-- pv_equiv track=rewrite | github.com/jasonleetucker-code/riskittogetthebrisket | src/utils/name_clean.py | _collapse_initials
-- ===== SOURCE A (Python) =====
-- def _collapse_initials(s: str) -> str:
--     """Collapse adjacent single-letter words into a single token.
--
--     'a j brown' → 'aj brown'
--     't j hockenson' → 'tj hockenson'
--     'd k metcalf' → 'dk metcalf'
--
--     This ensures 'T.J. Hockenson' (→ 't j hockenson') matches
--     'TJ Hockenson' (→ 'tj hockenson').
--     """
--     parts = s.split()
--     result = []
--     i = 0
--     while i < len(parts):
--         if len(parts[i]) == 1 and parts[i].isalpha():
--             # Collect consecutive single-letter words
--             initials = parts[i]
--             while i + 1 < len(parts) and len(parts[i + 1]) == 1 and parts[i + 1].isalpha():
--                 i += 1
--                 initials += parts[i]
--             result.append(initials)
--         else:
--             result.append(parts[i])
--         i += 1
--     return " ".join(result)
-- ===== SOURCE B (Python) =====
-- def _collapse_initials(s: str) -> str:
--     out = []
--     prev_initial = False
--     for p in s.split():
--         cur = len(p) == 1 and p.isalpha()
--         if cur and prev_initial:
--             out[-1] += p
--         else:
--             out.append(p)
--         prev_initial = cur
--     return " ".join(out)
-- ===== Notes on version B (the rewrite author's own statement) =====
-- stated objective: simpler
-- what changed: Replaces the index-driven while loop with a nested run-collecting scan by a single flat pass keeping a prev-was-initial flag and merging each single-letter word into the last emitted token.
import Mathlib
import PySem

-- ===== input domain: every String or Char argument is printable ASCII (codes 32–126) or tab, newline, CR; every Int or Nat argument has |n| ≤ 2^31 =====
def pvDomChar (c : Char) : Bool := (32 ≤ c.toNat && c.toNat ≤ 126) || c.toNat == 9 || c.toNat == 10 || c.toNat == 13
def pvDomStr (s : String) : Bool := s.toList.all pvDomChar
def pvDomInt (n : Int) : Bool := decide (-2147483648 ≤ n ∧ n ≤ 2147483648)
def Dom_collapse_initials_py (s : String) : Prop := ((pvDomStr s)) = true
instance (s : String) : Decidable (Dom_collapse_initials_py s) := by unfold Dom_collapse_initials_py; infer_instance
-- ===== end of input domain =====

-- B replaces A's index-driven nested while loops by a single flat pass with a prev-flag,
-- merging single-letter words into the last emitted token (objective: simpler).

-- ===== PORT A =====
-- the test 'len(p) == 1 and p.isalpha()'
def pvIsInitial (w : String) : Bool := (PySem.Str.len w == 1) && PySem.Str.strIsalpha w

-- A's inner while: 'while i+1 < len(parts) and single-letter: i += 1; initials += parts[i]'
-- (recursion over the remaining suffix of parts; returns the collected token and the rest)
def pvACollect (ini : String) : List String → String × List String
  | [] => (ini, [])
  | w :: ws => if pvIsInitial w then pvACollect (ini ++ w) ws else (ini, w :: ws)

theorem pvACollect_snd_le (ini : String) (ws : List String) :
    (pvACollect ini ws).2.length ≤ ws.length := by
  induction ws generalizing ini with
  | nil => simp [pvACollect]
  | cons w ws ih =>
    simp only [pvACollect]
    split
    · exact le_trans (ih _) (Nat.le_succ _)
    · simp

-- A's outer while over parts, building 'result'
def pvAGo : List String → List String
  | [] => []
  | w :: ws =>
    if pvIsInitial w then
      (pvACollect w ws).1 :: pvAGo (pvACollect w ws).2
    else
      w :: pvAGo ws
termination_by ws => ws.length
decreasing_by
  · exact Nat.lt_succ_of_le (pvACollect_snd_le w ws)
  · simp

def collapse_initials_py (s : String) : String :=
  PySem.Str.join " " (pvAGo (PySem.Str.split₀ s))

-- ===== PORT B =====
-- 'out[-1] += p' (only reached with out nonempty in Source B; [] case is unreachable filler)
def pvAppendLast (out : List String) (p : String) : List String :=
  match out with
  | [] => [p]
  | [x] => [x ++ p]
  | x :: xs => x :: pvAppendLast xs p

-- Source B's single for-loop, state = (out, prev_initial)
def pvBLoop : List String → List String → Bool → List String
  | [], out, _ => out
  | p :: ps, out, prev =>
    let cur := pvIsInitial p
    if cur && prev then pvBLoop ps (pvAppendLast out p) cur
    else pvBLoop ps (out ++ [p]) cur

def collapse_initials_py_alt (s : String) : String :=
  PySem.Str.join " " (pvBLoop (PySem.Str.split₀ s) [] false)

-- ===== PRECONDITION & SPEC =====
def Spec_collapse_initials_py (s : String) (out : String) : Prop := out = collapse_initials_py_alt s
instance (s : String) (out : String) : Decidable (Spec_collapse_initials_py s out) := by unfold Spec_collapse_initials_py; infer_instance

-- ===== CLAIM (what is proved, stated in full; the proofs are below) =====
def Claim_equal_collapse_initials_py : Prop := ∀ (s : String), Dom_collapse_initials_py s → Spec_collapse_initials_py s (collapse_initials_py s)

-- ===== LEMMAS AND PROOFS =====
theorem pvAppendLast_snoc (out : List String) (ini p : String) :
    pvAppendLast (out ++ [ini]) p = out ++ [ini ++ p] := by
  induction out with
  | nil => rfl
  | cons x xs ih =>
    cases xs with
    | nil => simp [pvAppendLast]
    | cons y ys => simpa [pvAppendLast] using ih

-- the two loops agree: B with prev = false continues like A's outer loop,
-- B with prev = true (last output token = ini) continues like A's inner collecting loop
theorem pvLoop_agree (ws : List String) :
    (∀ out, pvBLoop ws out false = out ++ pvAGo ws) ∧
    (∀ out ini, pvBLoop ws (out ++ [ini]) true
        = out ++ (pvACollect ini ws).1 :: pvAGo (pvACollect ini ws).2) := by
  induction ws with
  | nil => simp [pvBLoop, pvAGo, pvACollect]
  | cons p ps ih =>
    obtain ⟨ih1, ih2⟩ := ih
    constructor
    · intro out
      by_cases h : pvIsInitial p = true
      · simp only [pvBLoop, pvAGo, h, Bool.and_false]
        exact ih2 out p
      · simp only [pvBLoop, pvAGo, h, Bool.false_and]
        rw [ih1 (out ++ [p])]
        simp
    · intro out ini
      by_cases h : pvIsInitial p = true
      · simp only [pvBLoop, pvACollect, h, Bool.and_self, if_true]
        rw [pvAppendLast_snoc, ih2 out (ini ++ p)]
      · simp only [pvBLoop, pvACollect, h, Bool.false_and]
        rw [List.append_assoc, ih1 (out ++ ([ini] ++ [p]))]
        simp [pvAGo, h]

-- ===== VERDICT (by name: the statement is the Claim_ definition above) =====
theorem collapse_initials_py_spec : Claim_equal_collapse_initials_py := by
  intro s _
  unfold Spec_collapse_initials_py collapse_initials_py collapse_initials_py_alt
  rw [(pvLoop_agree (PySem.Str.split₀ s)).1 []]
  rfl
def pvPrevAt (line : List (Option Int)) (i : Nat) : Option Int :=
  if i = 0 then none else line.getD (i - 1) none

-- the 3-in-a-row scan carrying A's (prev, consecutive) state
def pvScanF : Option Int → Int → List (Option Int) → Bool
  | _, _, [] => true
  | prev, cons, x :: xs =>
    match x with
    | none => pvScanF none 1 xs
    | some v =>
      if prev = some v then
        if cons + 1 ≥ 3 then false else pvScanF (some v) (cons + 1) xs
      else pvScanF (some v) 1 xs

def pvCnt0 : List (Option Int) → Int
  | [] => 0
  | none :: xs => pvCnt0 xs
  | some v :: xs => if v = 0 then 1 + pvCnt0 xs else pvCnt0 xs

def pvCnt1 : List (Option Int) → Int
  | [] => 0
  | none :: xs => pvCnt1 xs
  | some v :: xs => if v = 0 then pvCnt1 xs else 1 + pvCnt1 xs

lemma pvLoop_eq_runA : ∀ (rest : List (Option Int)) (l : List (Option Int)) (i : Nat)
    (cz co cons : Int), l.drop i = rest →
    is_valid_line_loop l i cz co cons =
      pvRunA (pvPrevAt l i) rest cz co cons (PySem.Int.floordiv (l.length : Int) 2) := by
  intro rest
  induction rest with
  | nil =>
    intro l i cz co cons h
    have hlen : l.length ≤ i := by
      by_contra hc
      push_neg at hc
      have := List.drop_eq_nil_iff.mp h
      omega
    rw [is_valid_line_loop]
    simp [pvRunA, Nat.not_lt.mpr hlen]
  | cons x xs ih =>
    intro l i cz co cons h
    have hi : i < l.length := by
      by_contra hc
      push_neg at hc
      rw [List.drop_eq_nil_iff.mpr hc] at h
      simp at h
    have hget : l[i]? = some x := by
      have h2 : (l.drop i)[0]? = l[i]? := by simp [List.getElem?_drop]
      rw [h] at h2
      simpa using h2.symm
    have hgetD : l.getD i none = x := by simp [List.getD, hget]
    have hdrop : l.drop (i + 1) = xs := by
      have : l.drop (i + 1) = (l.drop i).tail := by
        rw [← List.drop_drop]
        simp
      simp [this, h]
    have hprev : pvPrevAt l (i + 1) = x := by
      simp [pvPrevAt, List.getD, hget]
    rw [is_valid_line_loop]
    simp only [hi, dif_pos, hgetD]
    cases x with
    | none =>
      simp only [pvRunA]
      rw [ih l (i + 1) cz co 1 hdrop, hprev]
    | some v =>
      have hcond : (0 < i ∧ l.getD (i - 1) none = some v) ↔ pvPrevAt l i = some v := by
        constructor
        · rintro ⟨h1, h2⟩
          unfold pvPrevAt
          rw [if_neg (by omega)]
          exact h2
        · intro hp
          unfold pvPrevAt at hp
          by_cases h0 : i = 0
          · simp [h0] at hp
          · simp [h0] at hp
            exact ⟨Nat.pos_of_ne_zero h0, hp⟩
      simp only [pvRunA]
      by_cases hp : pvPrevAt l i = some v
      · rw [if_pos (hcond.mpr hp), if_pos hp]
        by_cases h3 : cons + 1 ≥ 3
        · simp [h3]
        · simp only [if_neg h3]
          by_cases hv : v = 0
          · simp only [if_pos hv]
            rw [ih l (i + 1) (cz + 1) co (cons + 1) hdrop, hprev]
          · simp only [if_neg hv]
            rw [ih l (i + 1) cz (co + 1) (cons + 1) hdrop, hprev]
      · rw [if_neg (fun hc => hp (hcond.mp hc)), if_neg hp]
        by_cases hv : v = 0
        · simp only [if_pos hv]
          rw [ih l (i + 1) (cz + 1) co 1 hdrop, hprev]
        · simp only [if_neg hv]
          rw [ih l (i + 1) cz (co + 1) 1 hdrop, hprev]

lemma pvRunA_split : ∀ (rest : List (Option Int)) (prev : Option Int) (cz co cons n : Int),
    pvRunA prev rest cz co cons n =
      (pvScanF prev cons rest && !(cz + pvCnt0 rest > n || co + pvCnt1 rest > n)) := by
  intro rest
  induction rest with
  | nil => intro prev cz co cons n; simp [pvRunA, pvScanF, pvCnt0, pvCnt1]
  | cons x xs ih =>
    intro prev cz co cons n
    cases x with
    | none =>
      simp only [pvRunA, pvScanF, pvCnt0, pvCnt1]
      exact ih none cz co 1 n
    | some v =>
      simp only [pvRunA, pvScanF, pvCnt0, pvCnt1]
      by_cases hp : prev = some v
      · simp only [if_pos hp]
        by_cases h3 : cons + 1 ≥ 3
        · simp [h3]
        · simp only [if_neg h3]
          by_cases hv : v = 0
          · simp only [if_pos hv]
            rw [ih (some v) (cz + 1) co (cons + 1) n]
            have : cz + 1 + pvCnt0 xs = cz + (1 + pvCnt0 xs) := by ring
            rw [this]
          · simp only [if_neg hv]
            rw [ih (some v) cz (co + 1) (cons + 1) n]
            have : co + 1 + pvCnt1 xs = co + (1 + pvCnt1 xs) := by ring
            rw [this]
      · simp only [if_neg hp]
        by_cases hv : v = 0
        · simp only [if_pos hv]
          rw [ih (some v) (cz + 1) co 1 n]
          have : cz + 1 + pvCnt0 xs = cz + (1 + pvCnt0 xs) := by ring
          rw [this]
        · simp only [if_neg hv]
          rw [ih (some v) cz (co + 1) 1 n]
          have : co + 1 + pvCnt1 xs = co + (1 + pvCnt1 xs) := by ring
          rw [this]

-- a mismatch at the head of the tail resets the scan state (cons is unused on a mismatch)
lemma pvScanF_reset (tail : List (Option Int)) (p : Option Int) (c : Int)
    (h : ∀ w : Int, tail.head? = some (some w) → p ≠ some w) :
    pvScanF p c tail = pvScanF none 1 tail := by
  cases tail with
  | nil => rfl
  | cons y ys =>
    cases y with
    | none => rfl
    | some w =>
      have hp : p ≠ some w := h w (by simp)
      simp [pvScanF, hp]

-- scanning a run of k equal non-None values starting with counter c
lemma pvScanF_run : ∀ (k : Nat) (v : Int) (c : Int) (tail : List (Option Int)),
    (∀ w : Int, tail.head? = some (some w) → (v : Int) ≠ w) →
    pvScanF (some v) c (List.replicate k (some v) ++ tail) =
      if 1 ≤ k ∧ 3 ≤ c + k then false else pvScanF none 1 tail := by
  intro k
  induction k with
  | zero =>
    intro v c tail h
    simp only [List.replicate, List.nil_append]
    rw [if_neg (by omega)]
    exact pvScanF_reset tail (some v) c (fun w hw hvw => h w hw (by injection hvw))
  | succ k ih =>
    intro v c tail h
    have hstep : pvScanF (some v) c (List.replicate (k + 1) (some v) ++ tail)
        = if c + 1 ≥ 3 then false
          else pvScanF (some v) (c + 1) (List.replicate k (some v) ++ tail) := by
      simp [List.replicate_succ, pvScanF]
    rw [hstep]
    by_cases h3 : c + 1 ≥ 3
    · rw [if_pos h3, if_pos ⟨by omega, by push_cast; omega⟩]
    · rw [if_neg h3, ih v (c + 1) tail h]
      by_cases hk : 1 ≤ k ∧ 3 ≤ c + 1 + (k : Int)
      · rw [if_pos hk, if_pos ⟨by omega, by push_cast; omega⟩]
      · rw [if_neg hk, if_neg (by push_cast; push_cast at hk; omega)]

lemma pvScanF_none_run : ∀ (k : Nat) (tail : List (Option Int)),
    pvScanF none 1 (List.replicate k none ++ tail) = pvScanF none 1 tail := by
  intro k
  induction k with
  | zero => intro tail; simp
  | succ k ih => intro tail; simp only [List.replicate_succ, List.cons_append, pvScanF]; exact ih tail

lemma pvCnt0_append (a b : List (Option Int)) : pvCnt0 (a ++ b) = pvCnt0 a + pvCnt0 b := by
  induction a with
  | nil => simp [pvCnt0]
  | cons x xs ih =>
    cases x with
    | none => simpa [pvCnt0] using ih
    | some v =>
      by_cases hv : v = 0 <;> simp [pvCnt0, hv, ih] <;> ring

lemma pvCnt1_append (a b : List (Option Int)) : pvCnt1 (a ++ b) = pvCnt1 a + pvCnt1 b := by
  induction a with
  | nil => simp [pvCnt1]
  | cons x xs ih =>
    cases x with
    | none => simpa [pvCnt1] using ih
    | some v =>
      by_cases hv : v = 0 <;> simp [pvCnt1, hv, ih] <;> ring

lemma pvCnt0_replicate (k : Nat) (x : Option Int) :
    pvCnt0 (List.replicate k x) = if x = some 0 then (k : Int) else 0 := by
  induction k with
  | zero => simp [pvCnt0]
  | succ k ih =>
    cases x with
    | none => simp [List.replicate_succ, pvCnt0, ih]
    | some v =>
      by_cases hv : v = 0
      · subst hv
        simp [List.replicate_succ, pvCnt0, ih]
        push_cast
        ring
      · simp [List.replicate_succ, pvCnt0, hv, ih]

lemma pvCnt1_replicate (k : Nat) (x : Option Int) :
    pvCnt1 (List.replicate k x) = if x ≠ none ∧ x ≠ some 0 then (k : Int) else 0 := by
  induction k with
  | zero => simp [pvCnt1]
  | succ k ih =>
    cases x with
    | none => simp [List.replicate_succ, pvCnt1, ih]
    | some v =>
      by_cases hv : v = 0
      · subst hv
        simp [List.replicate_succ, pvCnt1, ih]
      · simp [List.replicate_succ, pvCnt1, hv, ih]
        push_cast
        ring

---

◆ **Work instruction**: When you reach the line that contains "consecutive single-letter words", stop; output it and every line before it from the start of the data, exactly as written.

◆ **Answer to the problem**:
-- pv_equiv track=rewrite | github.com/jasonleetucker-code/riskittogetthebrisket | src/utils/name_clean.py | _collapse_initials
-- ===== SOURCE A (Python) =====
-- def _collapse_initials(s: str) -> str:
--     """Collapse adjacent single-letter words into a single token.
--
--     'a j brown' → 'aj brown'
--     't j hockenson' → 'tj hockenson'
--     'd k metcalf' → 'dk metcalf'
--
--     This ensures 'T.J. Hockenson' (→ 't j hockenson') matches
--     'TJ Hockenson' (→ 'tj hockenson').
--     """
--     parts = s.split()
--     result = []
--     i = 0
--     while i < len(parts):
--         if len(parts[i]) == 1 and parts[i].isalpha():
--             # Collect consecutive single-letter words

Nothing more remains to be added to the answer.